Context window is the real constraint for small models.

Nemotron 30B fixed every RFE in 1 iteration. Qwen 3.5 9B hit server errors on 3 of 4 tasks because each iteration adds the previous output plus judge feedback to the conversation. By iteration 3, the 9B model’s context was exhausted.

ModelAvg iterationsAvg improvementContext errors
Nemotron 30B1.0+5.00
Kimi K21.0+4.80
Llama 4 Scout2.0+4.80
Gemma 42.3+5.80
Qwen 3.5 9B1.0+2.23 of 4

MLFlow is the experiment journal

Every run is inspectable. Sort by improvement for the biggest quality gains, latency_s_0 for model speed, iterations_needed for self-correction ability.

MLFlow experiment view: all runs sorted by iterations needed

Click into any run. The Artifacts tab has the original bad RFE, each iteration’s rewrite, and the judge’s justification. This is where you validate the judge: read the rewrite, read the justification, decide if you agree.

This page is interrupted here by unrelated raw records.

-- pv_equiv track=rewrite | github.com/UTD-FAST-Lab/ECSTATIC | src/ecstatic/localization/DiffLocalizer.py | get_fragmentation_for_file
-- ===== SOURCE A (Python) =====
-- def get_fragmentation_for_file(fDict):
--     classmap = dict();
--     for x in [*fDict]:
--         classN = x.split(":")[0]
--         if classmap.get(classN) is not None:
--             #we've seen this class b4
--             classmap[classN] = classmap[classN] + fDict[x]
--         else:
--             classmap[classN] = fDict[x];
--     return classmap;
-- ===== SOURCE B (Python) =====
-- def get_fragmentation_for_file(fDict):
--     pairs = [(k.split(":")[0], v) for k, v in fDict.items()]
--     prefixes = list(dict.fromkeys(p for p, _ in pairs))
--     return {p: sum(v for q, v in pairs if q == p) for p in prefixes}
-- ===== Notes on version B (the rewrite author's own statement) =====
-- stated objective: alternative
-- what changed: Replaced A's single-pass dict accumulation (lookup-then-add per key) by a two-phase reduction: extract (prefix, value) pairs, dedup the prefixes in first-occurrence order, then build the result with one filter-and-sum per distinct prefix.
import Mathlib
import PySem

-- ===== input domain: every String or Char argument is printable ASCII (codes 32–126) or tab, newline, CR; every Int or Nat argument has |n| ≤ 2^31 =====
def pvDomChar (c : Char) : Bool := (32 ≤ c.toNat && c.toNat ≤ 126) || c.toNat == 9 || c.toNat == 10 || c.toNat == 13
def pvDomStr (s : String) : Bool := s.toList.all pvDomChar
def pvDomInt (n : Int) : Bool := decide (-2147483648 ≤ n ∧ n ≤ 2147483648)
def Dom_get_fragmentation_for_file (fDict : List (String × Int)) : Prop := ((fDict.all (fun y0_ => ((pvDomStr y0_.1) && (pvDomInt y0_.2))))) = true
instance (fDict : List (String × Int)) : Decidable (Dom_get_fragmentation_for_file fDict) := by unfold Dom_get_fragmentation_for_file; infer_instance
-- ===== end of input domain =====

-- B re-implements A's incremental dict accumulation as an order-preserving dedup of class
-- prefixes followed by a per-prefix filter-and-sum (objective: alternative decomposition, same totals).

-- x.split(":")[0]  (split on a nonempty separator never fails and is never empty, so [0] never raises)
def pvPrefix (s : String) : String := ((PySem.Str.split? s ":").getD []).headD ""

-- ===== PORT A =====
def get_fragmentation_for_file (fDict : List (String × Int)) : List (String × Int) :=
  let d := PySem.Dict.ofList fDict
  (List.foldl (fun cm x =>
      let classN := pvPrefix x
      match cm.get? classN with
      | some v => cm.insert classN (v + d.getD x 0)
      | none   => cm.insert classN (d.getD x 0)) PySem.Dict.empty d.keys).items

-- ===== PORT B =====
def get_fragmentation_for_file_alt (fDict : List (String × Int)) : List (String × Int) :=
  let pairs := (PySem.Dict.ofList fDict).items.map (fun kv => (pvPrefix kv.1, kv.2))
  let prefixes := PySem.List.dedup (pairs.map (fun qv => qv.1))
  prefixes.map (fun p => (p, ((pairs.filter (fun qv => qv.1 == p)).map (fun qv => qv.2)).sum))

-- ===== PRECONDITION & SPEC =====
def Spec_get_fragmentation_for_file (fDict : List (String × Int)) (out : List (String × Int)) : Prop := out = get_fragmentation_for_file_alt fDict
instance (fDict : List (String × Int)) (out : List (String × Int)) : Decidable (Spec_get_fragmentation_for_file fDict out) := by unfold Spec_get_fragmentation_for_file; infer_instance

-- ===== CLAIM (what is proved, stated in full; the proofs are below) =====
def Claim_equal_get_fragmentation_for_file : Prop := ∀ (fDict : List (String × Int)), Dom_get_fragmentation_for_file fDict → Spec_get_fragmentation_for_file fDict (get_fragmentation_for_file fDict)

-- ===== LEMMAS AND PROOFS =====

-- A's loop body, acting on one (prefix, value) pair
def pvStep (cm : PySem.Dict String Int) (pv : String × Int) : PySem.Dict String Int :=
  match cm.get? pv.1 with
  | some v => cm.insert pv.1 (v + pv.2)
  | none   => cm.insert pv.1 pv.2

-- B's dedup/filter/sum result, on a list of (prefix, value) pairs
def pvOut (ps : List (String × Int)) : List (String × Int) :=
  (PySem.List.dedup (ps.map (fun qv => qv.1))).map
    (fun p => (p, ((ps.filter (fun qv => qv.1 == p)).map (fun qv => qv.2)).sum))

lemma pvOut_fst (ps : List (String × Int)) :
    (pvOut ps).map (fun q => q.1) = PySem.List.dedup (ps.map (fun qv => qv.1)) := by
  rw [pvOut, List.map_map]
  exact List.map_id'' (fun p => rfl) _

lemma pvGrp (ps : List (String × Int)) :
    (List.foldl pvStep PySem.Dict.empty ps).items = pvOut ps := by
  induction ps using List.reverseRecOn with
  | nil => rfl
  | append_singleton ps x ih =>
    obtain ⟨p, v⟩ := x
    rw [List.foldl_append, List.foldl_cons, List.foldl_nil]
    set D := List.foldl pvStep PySem.Dict.empty ps with hDdef
    have hkeys : D.keys = PySem.List.dedup (ps.map (fun qv => qv.1)) := by
      show (D.items.map (fun q => q.1)) = _
      rw [ih]; exact pvOut_fst ps
    have hnd : D.keys.Nodup := by
      rw [hkeys, PySem.List.dedup_eq_ofList]; exact PySem.Set.nodup_ofList _
    have hfst : (ps ++ [(p, v)]).map (fun qv : String × Int => qv.1)
        = ps.map (fun qv => qv.1) ++ [p] := by simp
    by_cases hmem : p ∈ PySem.List.dedup (ps.map (fun qv : String × Int => qv.1))
    · -- prefix already seen: in-place overwrite on A's side, same dedup list on B's side
      have hp : p ∈ ps.map (fun qv : String × Int => qv.1) :=
        (PySem.List.mem_dedup _ _).mp hmem
      have hitem : (p, ((ps.filter (fun qv => qv.1 == p)).map (fun qv => qv.2)).sum) ∈ D.items := by
        rw [ih, pvOut]; exact List.mem_map_of_mem hmem
      have hget : D.get? p = some ((ps.filter (fun qv => qv.1 == p)).map (fun qv => qv.2)).sum :=
        PySem.Dict.get?_of_mem_items D hitem hnd
      have hcont : D.contains p = true := by
        rw [PySem.Dict.contains_eq_isSome_get?, hget]; rfl
      have hstep : pvStep D (p, v)
          = D.insert p (((ps.filter (fun qv => qv.1 == p)).map (fun qv => qv.2)).sum + v) := by
        simp [pvStep, hget]
      have hadd : (PySem.Set.ofList (ps.map (fun qv : String × Int => qv.1))).add p
          = PySem.Set.ofList (ps.map (fun qv : String × Int => qv.1)) := by
        simp only [PySem.Set.add]
        rw [if_pos]
        simpa using (PySem.Set.mem_ofList _ p).mpr hp
      rw [hstep, PySem.Dict.items_insert_of_contains D _ hcont, ih, pvOut, pvOut, hfst,
        PySem.List.dedup_eq_ofList, PySem.List.dedup_eq_ofList, PySem.Set.ofList_append_singleton,
        hadd, List.map_map]
      refine List.map_congr_left (fun q hq => ?_)
      by_cases hqp : q = p
      · subst hqp; simp [List.filter_append]
      · simp [List.filter_append, hqp, Ne.symm hqp]
    · -- new prefix: appended at the end on both sides
      have hget : D.get? p = none := by
        rw [PySem.Dict.get?_eq_none_iff_not_mem_keys, hkeys]; exact hmem
      have hcont : D.contains p = false := by
        rw [PySem.Dict.contains_eq_isSome_get?, hget]; rfl
      have hstep : pvStep D (p, v) = D.insert p v := by simp [pvStep, hget]
      have hnotps : p ∉ ps.map (fun qv : String × Int => qv.1) := by
        intro h; exact hmem ((PySem.List.mem_dedup _ _).mpr h)
      have hfilter : ps.filter (fun qv : String × Int => qv.1 == p) = [] := by
        rw [List.filter_eq_nil_iff]
        intro qv hqv
        simp only [beq_iff_eq]
        intro h; exact hnotps (h ▸ List.mem_map_of_mem hqv)
      have hadd : (PySem.Set.ofList (ps.map (fun qv : String × Int => qv.1))).add p
          = PySem.Set.ofList (ps.map (fun qv : String × Int => qv.1)) ++ [p] := by
        simp only [PySem.Set.add]
        rw [if_neg]
        intro h
        exact hnotps ((PySem.Set.mem_ofList _ p).mp (by simpa using h))
      rw [hstep, PySem.Dict.items_insert_of_not_contains D _ hcont, ih, pvOut, pvOut, hfst,
        PySem.List.dedup_eq_ofList, PySem.List.dedup_eq_ofList, PySem.Set.ofList_append_singleton,
        hadd, List.map_append]
      congr 1
      · refine List.map_congr_left (fun q hq => ?_)
        have hqp : q ≠ p := fun h =>
          hnotps ((PySem.Set.mem_ofList _ p).mp (h ▸ hq))
        simp [List.filter_append, Ne.symm hqp]
      · simp [List.filter_append, hfilter]

-- ===== VERDICT (by name: the statement is the Claim_ definition above) =====
theorem get_fragmentation_for_file_spec : Claim_equal_get_fragmentation_for_file := by
  intro fDict _
  show (List.foldl (fun cm x =>
      let classN := pvPrefix x
      match cm.get? classN with
      | some v => cm.insert classN (v + (PySem.Dict.ofList fDict).getD x 0)
      | none   => cm.insert classN ((PySem.Dict.ofList fDict).getD x 0))
      PySem.Dict.empty (PySem.Dict.ofList fDict).keys).items
    = pvOut ((PySem.Dict.ofList fDict).items.map (fun kv => (pvPrefix kv.1, kv.2)))
  have hnd : (PySem.Dict.ofList fDict).keys.Nodup := PySem.Dict.nodup_keys_ofList fDict
  have hkeys : (PySem.Dict.ofList fDict).keys
      = (PySem.Dict.ofList fDict).items.map (fun q => q.1) := rfl
  have h1 : List.foldl (fun cm x =>
      let classN := pvPrefix x
      match cm.get? classN with
      | some v => cm.insert classN (v + (PySem.Dict.ofList fDict).getD x 0)
      | none   => cm.insert classN ((PySem.Dict.ofList fDict).getD x 0))
      PySem.Dict.empty (PySem.Dict.ofList fDict).keys
      = List.foldl pvStep PySem.Dict.empty
        ((PySem.Dict.ofList fDict).items.map (fun kv => (pvPrefix kv.1, kv.2))) := by
    rw [hkeys, List.foldl_map, List.foldl_map]
    refine PySem.List.foldl_congr_mem _ _ _ _ (fun acc kv hkv => ?_)
    obtain ⟨k, v⟩ := kv
    have hg : (PySem.Dict.ofList fDict).getD k 0 = v :=
      PySem.Dict.getD_of_mem_items _ hkv hnd 0
    cases hA : acc.get? (pvPrefix k) <;> simp [pvStep, hA, hg]
  rw [h1]
  exact pvGrp _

The original bad RFE: a PostgreSQL migration task with no business justification

The improved version: reframed as a business need with customer evidence and measurable criteria

Note: Customer names in the experiment (GlobalBank, NebulaML) are fictional. The model invents them to satisfy the rubric’s “customer evidence” criterion. In production, you would feed real data from interviews or support tickets.

Takeaways

  • The judge is the system. Swapping gpt-4.1-mini for gpt-5-mini flipped the outcome from “everything passes” to “models need 1-3 iterations.” Judge alignment is a deep topic (and out of scope here), but it is the single most important investment.
  • Humans still validate the judge. Outcome loops reduce human review, they do not eliminate it. Read the judge’s justifications in MLFlow. If you disagree with the scores, the rubric needs work. The loop automates the feedback; a human decides whether the feedback is right.
  • The stack is accessible. OGX and MLFlow are open source. The loop is 20 lines of Python. If you have an inference endpoint and a tracking server, you can add outcome loops to an existing workflow in an afternoon.
  • The rubric is a product. It evolves. The rubric you start with will not be the rubric you end with. Tighten where the judge is too lenient, loosen where it is too strict.
  • Watch for regression. More iterations can degrade quality. Stop at the first passing score. Budget for context growth (~500-1000 tokens per iteration).
  • Try it. Pick a task you delegate to agents today, write a rubric, run the loop. It scales to multi-agent pipelines: each agent gets its own rubric, and handoffs carry a quality guarantee.

Full experiment code: ogx-experiments/outcome-loops.